— Records supplied —
-- pv_equiv track=rewrite | github.com/lemonsis/Oracle_Benchmark | platforms/encryption/easy/01248_encryption_1_final.py | blackbox
-- ===== SOURCE A (Python) =====
-- def blackbox(plaintext):
--     # Mapping for 1,2,4,8 combinations for numbers 1-26
--     # Precompute the minimal digit representation for each number 1-26
--     # Use larger numbers first, and put small number in the front
--     # Only use 1,2,4,8 as building blocks, can use each multiple times
--     # For each number, find the minimal digit representation (fewest digits, then smallest lexicographically)
--     from collections import deque
--
--     # Precompute for 1-26
--     building_blocks = [8, 4, 2, 1]
--     num_to_code = {}
--
--     for n in range(1, 27):
--         # BFS to find minimal digit representation
--         queue = deque()
--         queue.append( ([], 0) )  # (current list of blocks, current sum)
--         visited = set()
--         found = None
--         min_len = float('inf')
--         while queue:
--             blocks, s = queue.popleft()
--             if s == n:
--                 # Compose code: sort blocks ascending, join as string
--                 code = ''.join(str(b) for b in sorted(blocks))
--                 if (found is None) or (len(code) < min_len) or (len(code) == min_len and code < found):
--                     found = code
--                     min_len = len(code)
--                 continue
--             if s > n:
--                 continue
--             for b in building_blocks:
--                 new_blocks = blocks + [b]
--                 new_sum = s + b
--                 key = (tuple(sorted(new_blocks)), new_sum)
--                 if key in visited:
--                     continue
--                 visited.add(key)
--                 queue.append( (new_blocks, new_sum) )
--         num_to_code[n] = found
--
--     # Now, process the plaintext
--     ciphertext = ''
--     for c in plaintext:
--         if c == ' ':
--             ciphertext += '0'
--         elif c.isalpha():
--             idx = ord(c.upper()) - ord('A') + 1
--             ciphertext += num_to_code[idx]
--         # Ignore non-letter, non-space characters
--     return ciphertext
-- ===== SOURCE B (Python) =====
-- def blackbox(plaintext):
--     # Closed-form table: {1,2,4,8} is canonical, so the minimal code for n is
--     # the set bits of n % 8 (ascending: 1,2,4) followed by n // 8 copies of '8'.
--     table = {}
--     for n in range(1, 27):
--         q, r = divmod(n, 8)
--         table[n] = ''.join(str(x) for x in (1, 2, 4) if r & x) + '8' * q
--     out = []
--     for c in plaintext:
--         if c == ' ':
--             out.append('0')
--         elif c.isalpha():
--             out.append(table[ord(c.upper()) - ord('A') + 1])
--     return ''.join(out)
-- ===== Notes on version B (the rewrite author's own statement) =====
-- stated objective: simpler
-- what changed: Replaces the per-number BFS search over block multisets with a closed-form decomposition: divmod(n, 8) plus the bits of the remainder against 1,2,4 give the minimal lexicographically-smallest code directly; output chunks are collected in a list and joined once instead of string +=.
import Mathlib
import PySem

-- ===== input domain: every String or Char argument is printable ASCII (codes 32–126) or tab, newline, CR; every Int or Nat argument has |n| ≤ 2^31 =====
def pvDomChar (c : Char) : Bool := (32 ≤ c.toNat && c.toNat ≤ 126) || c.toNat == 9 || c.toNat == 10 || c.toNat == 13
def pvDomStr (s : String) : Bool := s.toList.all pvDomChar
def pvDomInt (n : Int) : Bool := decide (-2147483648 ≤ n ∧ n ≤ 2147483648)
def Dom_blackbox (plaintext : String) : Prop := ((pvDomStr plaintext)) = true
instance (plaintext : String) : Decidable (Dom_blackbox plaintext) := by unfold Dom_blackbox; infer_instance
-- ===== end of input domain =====

-- B replaces A's per-number BFS over block multisets by the closed form divmod(n,8) + bit tests
-- (objective: simpler); the per-character loop collects chunks in a list and joins once.

-- ===== PORT A =====
-- Python sorted() on a list of ints (no key): equal ints are indistinguishable, so plain
-- insertion sort computes exactly the same list.
def pvInsert (x : Int) : List Int → List Int
  | [] => [x]
  | y :: ys => if x ≤ y then x :: y :: ys else y :: pvInsert x ys

def pvSort : List Int → List Int
  | [] => []
  | x :: xs => pvInsert x (pvSort xs)

-- ''.join(str(b) for b in sorted(blocks))
def pvCodeOf (blocks : List Int) : List Char :=
  PySem.Chars.join [] ((pvSort blocks).map (fun b => PySem.Int.toChars b))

— Work instructions —
Exactly as they stand, please print the lines from the first line of the records above down to the line that includes "in the front", both of those included and no others.

— Task output —
-- pv_equiv track=rewrite | github.com/lemonsis/Oracle_Benchmark | platforms/encryption/easy/01248_encryption_1_final.py | blackbox
-- ===== SOURCE A (Python) =====
-- def blackbox(plaintext):
--     # Mapping for 1,2,4,8 combinations for numbers 1-26
--     # Precompute the minimal digit representation for each number 1-26
--     # Use larger numbers first, and put small number in the front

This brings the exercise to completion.